A DIFÍCIL TAREFA DE TRADUZIR-SE
O poeta maranhense Ferreira Gullar compôs um lindo poema intitulado “traduzir-se”, que segue:
Uma parte de mim
É todo mundo:
Outra parte é ninguém
Fundo sem fundo.
Uma parte de mim
é multidão:
outra parte estranheza
e solidão.
Uma parte de mim
pesa, pondera:
outra parte
delira.
Uma parte de mim
almoça e janta:
outra parte
se espanta.
Uma parte de mim
é permanente:
outra parte
se sabe de repente.
Uma parte de mim
é só vertigem:
outra parte,
linguagem.
Traduzir uma parte
na outra parte
— que é uma questão
de vida ou morte —
será arte?
Ferreira Gullar
Para Bakhtin, um filósofo russo, há “dois mundos absolutamente incomunicáveis e mutuamente impenetráveis: o mundo da cultura e o mundo da vida”, isto é, o mundo que orienta o ato da atividade de cada um (o ato religioso, profissional, conceitos, preconceitos, etc.), guiado pelo domínio da cultura, e o mundo em que tal ato se efetiva, irrepetivelmente, na singularidade da realização do ato, “a singularidade irrepetível da vida que se vive”.
Logo, o poeta ao se traduzir, traduziu, trouxe luz, também ao que afirma Bakhtin: “uma parte de mim é todo mundo”; “uma parte de mim é multidão”; “uma parte de mim pesa, pondera”; “uma parte de mim almoça e janta”; “uma parte de mim é permanente”; “Uma parte de mim é só vertigem”: Cultura. Formatação social.
Isto significa dizer que o que penso ser, o que você pensa que é, é apenas reflexo do que a sociedade espera/determina que você e eu sejamos. O seu verdadeiro eu, o que é singular, único, só é real “no evento singular do existir”.
Jorge Larrosa, outro filósofo espanhol, assevera ainda mais quando diz que o abismo entre o eu e o mundo é irresgatável e que não se pode afirmar viver uma vida plenamente sua.
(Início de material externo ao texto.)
-- pv_equiv track=rewrite | github.com/mozylee/algorithm | boj/prob03663.py | get_movement
-- ===== SOURCE A (Python) =====
-- from collections import deque
--
-- alphabet = {chr(i+65): (i, 26-i) for i in range(26)}
--
-- def get_movement(s: str) -> int:
--     dq = deque(s)
--     while dq and dq[-1] == 'A':
--         dq.pop()
--
--     ret = 0
--     while dq:
--         ret += min(alphabet[dq.popleft()])+1
--     return ret
-- ===== SOURCE B (Python) =====
-- alphabet = {chr(i+65): (i, 26-i) for i in range(26)}
--
-- def get_movement(s: str) -> int:
--     ret = 0
--     pending = 0
--     for c in s:
--         if c != 'A':
--             ret += pending
--             pending = 0
--             ret += min(alphabet[c]) + 1
--         else:
--             pending += min(alphabet[c]) + 1
--     return ret
-- ===== Notes on version B (the rewrite author's own statement) =====
-- stated objective: alternative
-- what changed: Replaces the two-phase deque algorithm (pop trailing 'A's from the back, then sum costs over the remainder) with a single forward pass that buffers costs of 'A'-runs in a pending accumulator, flushing it only when a later non-'A' character appears, so trailing 'A' costs are silently discarded.
import Mathlib
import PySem

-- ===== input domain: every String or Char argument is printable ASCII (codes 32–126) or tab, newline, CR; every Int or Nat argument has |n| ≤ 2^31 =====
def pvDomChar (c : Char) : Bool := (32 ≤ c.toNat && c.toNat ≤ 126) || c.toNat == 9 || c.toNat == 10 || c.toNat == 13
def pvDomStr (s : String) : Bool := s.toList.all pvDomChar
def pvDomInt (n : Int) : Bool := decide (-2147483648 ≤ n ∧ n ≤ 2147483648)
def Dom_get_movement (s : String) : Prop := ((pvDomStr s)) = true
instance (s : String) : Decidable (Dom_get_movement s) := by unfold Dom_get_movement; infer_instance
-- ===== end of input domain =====

-- B is an alternative single forward pass: it buffers costs of 'A'-runs in a pending
-- accumulator and flushes them only when a later non-'A' appears, instead of A's
-- two-phase pop-trailing-'A's-then-sum deque scan. Same O(n) cost, different traversal.

-- cost of one letter: min(alphabet[c]) + 1, with alphabet[c] = (i, 26-i), i = ord(c)-65
def pvCost (c : Char) : Int := min ((c.toNat : Int) - 65) (26 - ((c.toNat : Int) - 65)) + 1

-- ===== PORT A =====
-- the `while dq and dq[-1] == 'A': dq.pop()` loop, acting on the reversed list
def pvPopA : List Char → List Char
  | [] => []
  | c :: t => if c = 'A' then pvPopA t else c :: t

def get_movement (s : String) : Int :=
  let dq := (pvPopA s.toList.reverse).reverse
  dq.foldl (fun r c => r + pvCost c) 0

-- ===== PORT B =====
def get_movement_alt (s : String) : Int :=
  (s.toList.foldl
    (fun (st : Int × Int) c =>
      if c ≠ 'A' then (st.1 + st.2 + pvCost c, 0) else (st.1, st.2 + pvCost c))
    (0, 0)).1

-- ===== PRECONDITION & SPEC =====
-- Pre_ excludes exactly the strings containing a character outside 'A'..'Z':
-- there both Pythons raise KeyError on the alphabet lookup.
def Pre_get_movement (s : String) : Prop := (s.toList.all (fun c => 65 ≤ c.toNat && c.toNat ≤ 90)) = true
instance (s : String) : Decidable (Pre_get_movement s) := by unfold Pre_get_movement; infer_instance
def pvWitness_get_movement : String := "B"

def Spec_get_movement (s : String) (out : Int) : Prop := out = get_movement_alt s
instance (s : String) (out : Int) : Decidable (Spec_get_movement s out) := by unfold Spec_get_movement; infer_instance

-- ===== CLAIM (what is proved, stated in full; the proofs are below) =====
def Claim_equal_get_movement : Prop := ∀ (s : String), Dom_get_movement s → Pre_get_movement s → Spec_get_movement s (get_movement s)

-- ===== LEMMAS AND PROOFS =====

def pvSumC (l : List Char) : Int := (l.map pvCost).sum

theorem pvFoldl_cost (l : List Char) (r : Int) :
    l.foldl (fun r c => r + pvCost c) r = r + pvSumC l := by
  induction l generalizing r with
  | nil => simp [pvSumC]
  | cons c t ih => simp [List.foldl, ih, pvSumC]; ring

theorem pvPopA_append (xs : List Char) (c : Char) :
    pvPopA (xs ++ [c]) =
      if pvPopA xs = [] then (if c = 'A' then [] else [c]) else pvPopA xs ++ [c] := by
  induction xs with
  | nil => simp [pvPopA]
  | cons x t ih =>
    by_cases hx : x = 'A'
    · simpa [pvPopA, hx] using ih
    · simp [pvPopA, hx]

theorem pvKey (l : List Char) (r p : Int) :
    (l.foldl
      (fun (st : Int × Int) c =>
        if c ≠ 'A' then (st.1 + st.2 + pvCost c, 0) else (st.1, st.2 + pvCost c))
      (r, p)).1 =
    r + (if pvPopA l.reverse = [] then 0 else p + pvSumC ((pvPopA l.reverse).reverse)) := by
  induction l generalizing r p with
  | nil => simp [pvPopA]
  | cons c t ih =>
    have hrev : (c :: t).reverse = t.reverse ++ [c] := by simp
    rw [hrev, pvPopA_append]
    by_cases hc : c = 'A'
    · subst hc
      simp only [List.foldl, ne_eq, not_true_eq_false, if_false, if_true]
      rw [ih]
      by_cases h0 : pvPopA t.reverse = []
      · simp [h0]
      · simp only [h0, if_false, if_neg (by simp [h0] : ¬(pvPopA t.reverse ++ ['A'] = []))]
        simp [pvSumC]
        have : pvCost 'A' = 1 := by decide
        simp [this]; ring
    · simp only [List.foldl, ne_eq, hc, not_false_eq_true, if_true]
      rw [ih]
      by_cases h0 : pvPopA t.reverse = []
      · simp [h0, pvSumC]; ring
      · simp only [h0, if_false, if_neg (by simp [h0] : ¬(pvPopA t.reverse ++ [c] = []))]
        simp [pvSumC]; ring

-- ===== VERDICT (by name: the statement is the Claim_ definition above) =====
theorem get_movement_spec : Claim_equal_get_movement := by
  intro s _ _
  unfold Spec_get_movement get_movement get_movement_alt
  rw [pvKey, pvFoldl_cost]
  by_cases h0 : pvPopA s.toList.reverse = [] <;> simp [h0, pvSumC]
Puxa! E eu que queria ser apenas Ademilson, como também o queria Raul Seixas quando disse que “Raul Seixas que Raul vai encarar” ou como na máxima de Sócrates: “Conheça-te a ti mesmo”.
Por outro lado a “outra parte é ninguém/Fundo sem fundo”; “estranheza e solidão”; “delira”; “se espanta”; “se sabe de repente”; “linguagem”.
Se o EU ainda não existe, ou se existe é fruto irrevogável da “unidade objetiva de um domínio da cultura”, viverei, então, “minha singularidade irrepetível da vida que se vive”, que vivo. Afinal:
Traduzir uma parte
na outra parte
— que é uma questão
de vida ou morte — será arte?
Mesmo porque, como Raul Seixas eu..
Prefiro ser
Essa metamorfose ambulante
[...]
Do que ter aquela velha opinião
Formada sobre tudo […].
E assim sigo, ora inventando, ora traduzindo. TRANSformando-me.